Digit Symbol subtest. It is part of the Wechsler Intelligence Scale (1997), and assesses the ability to sustain visual attention, motor persistence, information processing speed, and imitative activity. The task is to identify each number and put the symbol under. Henao et al. (2010) conducted a study to obtain evidence for reliability and validity, with elderly with and without a diagnosed of AD. Results indicate that the internal consistency coefficients are greater than r = 0.75 for both samples. They also obtained indices of intra-class correlation test-retest with a difference of a month, and the results were also higher than r =0.75 for both cases. These authors also pointed out that elderly performance on this test is based on their age, educational level, and level of cognitive decline, such as is the case of AP.

TrailMaking Test Form A (TMTA); it evaluates sustained attention through 25 digits visual search and tracking. The number of correct sequences is achieved in a maximum run time of 120 seconds. Henao et al. (2010) conducted a study to obtain evidence of reliability and validity with elderly with and without AD. Results indicate that for correct answers the coefficient of internal consistency in people with AD is r =0. 60 and the rate of intra-class correlation test-retest with a month of difference is r = 0.70, for both cases.

Digit Span subtest in forward and reverse order; it is part of the Wechsler Intelligence Scale for adults (WAIS-III) (1997) that measures attention and working memory. It is composed by pairs of numbers series, from three to nine digits, that the examiner repeats forward; and two to eight digits, that the examiner repeats backward. Both tasks require auditory attention and retention capacity in short term and working memory. Ardila, Roselli and Puente (1994) indicate that a normal retention performance of digits forward is between 6 +/- 1, and retention backwards is between 4 to 5 digits with differences considered normal in a range of one to two digits. In addition, individuals of 70 years or older, can present a decline in the backward digit span, and their educational level is related with this test performance (Ardila, Ostrosky-Solis, Roselli, & Gómez, 2000). AP have lower performance than expected in retention digit backward; additionally, in Alzheimer's advanced stages, the retention digit forward is also affected (Howeison & Lezak, 2008).

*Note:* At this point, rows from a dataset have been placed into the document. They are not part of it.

-- no palindromic end strictly above pvFindE
lemma pvFindE_max (cs : List Char) (i e : Nat) (h1 : i + 1 ≤ e) (h2 : e ≤ cs.length) :
    ∀ e', pvFindE cs i e < e' → e' ≤ e →
      ((((cs.drop i).take (e' - i)) == ((cs.drop i).take (e' - i)).reverse) = false) := by
  rw [pvFindE]
  split
  · rename_i h
    intro e' hgt hle
    by_cases hee : e' = e
    · subst hee
      have := h.2
      rw [pvIsPalB_eq cs i e' h1 h2] at this
      simpa using this
    · exact pvFindE_max cs i (e - 1) (by omega) (by omega) e' hgt (by omega)
  · intro e' hgt hle
    omega
  termination_by e

-- "v is the length of a palindromic substring starting at l"
def pvGood (cs : List Char) (l v : Nat) : Prop :=
  1 ≤ v ∧ l + v ≤ cs.length ∧
    ((((cs.drop l).take v) == ((cs.drop l).take v).reverse) = true)

lemma pvGood_le (cs : List Char) (l v : Nat) (hg : pvGood cs l v) :
    v ≤ pvFindE cs l cs.length - l := by
  obtain ⟨h1, h2, h3⟩ := hg
  have hl : l + 1 ≤ cs.length := by omega
  have hb := pvFindE_bounds cs l cs.length hl
  by_contra hcon
  have hgt : pvFindE cs l cs.length < l + v := by omega
  have := pvFindE_max cs l cs.length hl le_rfl (l + v) hgt h2
  rw [show l + v - l = v by omega] at this
  rw [h3] at this
  simp at this

def pvInv (cs : List Char) (best : List Nat) : Prop :=
  best.length = cs.length ∧ ∀ l, l < cs.length → pvGood cs l (best.getD l 0)

lemma pvGetD_set (xs : List Nat) (l v l' : Nat) :
    (xs.set l v).getD l' 0 = if l' = l ∧ l < xs.length then v else xs.getD l' 0 := by
  by_cases h : l' = l ∧ l < xs.length
  · obtain ⟨he, hl⟩ := h
    subst he
    rw [if_pos ⟨rfl, hl⟩]
    have : l' < (xs.set l' v).length := by simpa using hl
    rw [List.getD_eq_getElem _ 0 this, List.getElem_set_self]
  · rw [if_neg h]
    unfold List.getD
    rw [List.getElem?_set]
    by_cases he : l = l'
    · subst he
      have hl : ¬ l < xs.length := fun hc => h ⟨rfl, hc⟩
      rw [if_pos rfl, if_neg hl, List.getElem?_eq_none (Nat.le_of_not_lt hl)]
    · simp [he]

lemma pvOddLoop_len (cs : List Char) (c r : Nat) (best : List Nat) :
    (pvOddLoop cs c r best).length = best.length := by
  rw [pvOddLoop]
  split
  · rename_i h
    rw [pvOddLoop_len cs c (r + 1)]
    split <;> simp
  · rfl
  termination_by cs.length - (c + r)
  decreasing_by omega
-- B groups row indices by train_id via ONE global stable sort of all indices by depart_time
-- followed by a single grouping pass, instead of A's group-then-sort-each-bucket.

-- ===== PORT A =====
def group_by_train (data : List (String × List Int)) : List (String × List Int) :=
  match (PySem.Dict.ofList data).get? "train_id", (PySem.Dict.ofList data).get? "depart_time" with
  | some tlist, some dep =>
      let tids := tlist.map PySem.Int.toStr
      let groups := (PySem.List.enumerate tids).foldl
          (fun d p => d.modify p.2 [] (fun l => l ++ [p.1])) (PySem.Dict.empty : PySem.Dict String (List Int))
      let groups2 := groups.keys.foldl
          (fun d tid => d.insert tid
            (PySem.List.sorted (d.getD tid []) (fun i => PySem.List.pyGetD dep i 0) false)) groups
      groups2.items
  | _, _ => []   -- KeyError: excluded by Pre_

-- ===== PORT B =====
def group_by_train_alt (data : List (String × List Int)) : List (String × List Int) :=
  match (PySem.Dict.ofList data).get? "train_id" with
  | none => []   -- KeyError: excluded by Pre_
  | some tlist =>
    match (PySem.Dict.ofList data).get? "depart_time" with
    | none => []   -- KeyError: excluded by Pre_
    | some dep =>
      let tids := tlist.map PySem.Int.toStr
      let groups0 := tids.foldl (fun d tid => d.insert tid ([] : List Int))
          (PySem.Dict.empty : PySem.Dict String (List Int))
      let order := PySem.List.sorted (PySem.List.pyRange 0 (tids.length : Int))
          (fun i => PySem.List.pyGetD dep i 0) false
      let groups := order.foldl
          (fun d i => d.modify (PySem.List.pyGetD tids i "") [] (fun l => l ++ [i])) groups0
      groups.items

-- ===== PRECONDITION & SPEC =====
-- Pre_ excludes exactly the inputs where Python A raises: a missing "train_id" or
-- "depart_time" key (KeyError) or a depart_time list shorter than train_id (IndexError
-- inside the sort key).
def Pre_group_by_train (data : List (String × List Int)) : Prop :=
  ((PySem.Dict.ofList data).get? "train_id").isSome = true ∧
  ((PySem.Dict.ofList data).get? "depart_time").isSome = true ∧
  (((PySem.Dict.ofList data).get? "train_id").getD []).length ≤
    (((PySem.Dict.ofList data).get? "depart_time").getD []).length
instance (data : List (String × List Int)) : Decidable (Pre_group_by_train data) := by
  unfold Pre_group_by_train; infer_instance

def pvWitness_group_by_train : (List (String × List Int)) :=
  [("train_id", [3, 1, 3]), ("depart_time", [5, 2, 0])]

def Spec_group_by_train (data : List (String × List Int)) (out : List (String × List Int)) : Prop := out = group_by_train_alt data
instance (data : List (String × List Int)) (out : List (String × List Int)) : Decidable (Spec_group_by_train data out) := by unfold Spec_group_by_train; infer_instance

-- ===== CLAIM (what is proved, stated in full; the proofs are below) =====
def Claim_equal_group_by_train : Prop := ∀ (data : List (String × List Int)), Dom_group_by_train data → Pre_group_by_train data → Spec_group_by_train data (group_by_train data)

-- ===== LEMMAS AND PROOFS =====

lemma pyGetD_cons_zero {α : Type} (x : α) (xs : List α) (d : α) :
    PySem.List.pyGetD (x :: xs) 0 d = x := by
  rw [PySem.List.pyGetD_of_nonneg _ _ le_rfl]; rfl

lemma pyGetD_cons_succ {α : Type} (x : α) (xs : List α) (j : Int) (d : α) (h : 0 ≤ j) :
    PySem.List.pyGetD (x :: xs) (j + 1) d = PySem.List.pyGetD xs j d := by
  rw [PySem.List.pyGetD_of_nonneg _ _ (by omega), PySem.List.pyGetD_of_nonneg _ _ h]
  have hj : (j + 1).toNat = j.toNat + 1 := by omega
  rw [hj, List.getD_cons_succ]

lemma enum_map_snd {α : Type} : ∀ (xs : List α) (s : Int),
    (PySem.List.enumerate xs s).map (fun q => q.2) = xs := by
  intro xs
  induction xs with
  | nil => intro s; simp [PySem.List.enumerate]
  | cons x t ih => intro s; simp [PySem.List.enumerate, ih]

lemma insertBy_all_before {α : Type} (before : α → α → Bool) (x : α) (l : List α)
    (h : ∀ z ∈ l, before x z = true) :
    PySem.List.insertBy before x l = x :: l := by
  cases l with
  | nil => simp [PySem.List.insertBy]
  | cons y ys => simp [PySem.List.insertBy, h y (by simp)]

Mini-Mental State Examination (MMSE); it was used based on the study of Ardila et al. (2000) who shows that this test might be useful for assessing dementia. It assesses orientation, information retention, attention and calculation, recall, language, and construction. It is a screening scale that provides a measure of global cognitive performance. Maximum score to be obtained is 30, but it was cut at 26 because of a low educational level and mild cognitive im pairment on performance (Prince, Acosta, Chiu, Scazufica & Varghese, 2003). The MMSE with a cutoff of 25 based on ten studies has a sensitivity of 0.87 and specificity of 0.92; and a cutoff of 24 based on 15 studies, it has a sensitivity of 0.85 and specificity of 0.90 (Creavin et al., 2016).

Barthel scale (Mahoney & Barthel, 1965). It is applied to the caregiver, and assesses independence, need for help, or dependence in 10 areas of everyday life: food, transfers, personal hygiene, use of toilet, shower-bath, scroll up and down stairs, dressed, and bowel and bladder continence. A higher score means greater independence. The internal consistency coefficient Cronbach Alpha was r = 0.80 based on data from 59 patients (40 women and 19 men) diagnosed with Alzheimer, GDS mild to moderate, average age 75.4 and SD = 11.2. This estimate is consistent with the reported rate of others studies (Cid-Ruzafa & Damian-Moreno, 1997).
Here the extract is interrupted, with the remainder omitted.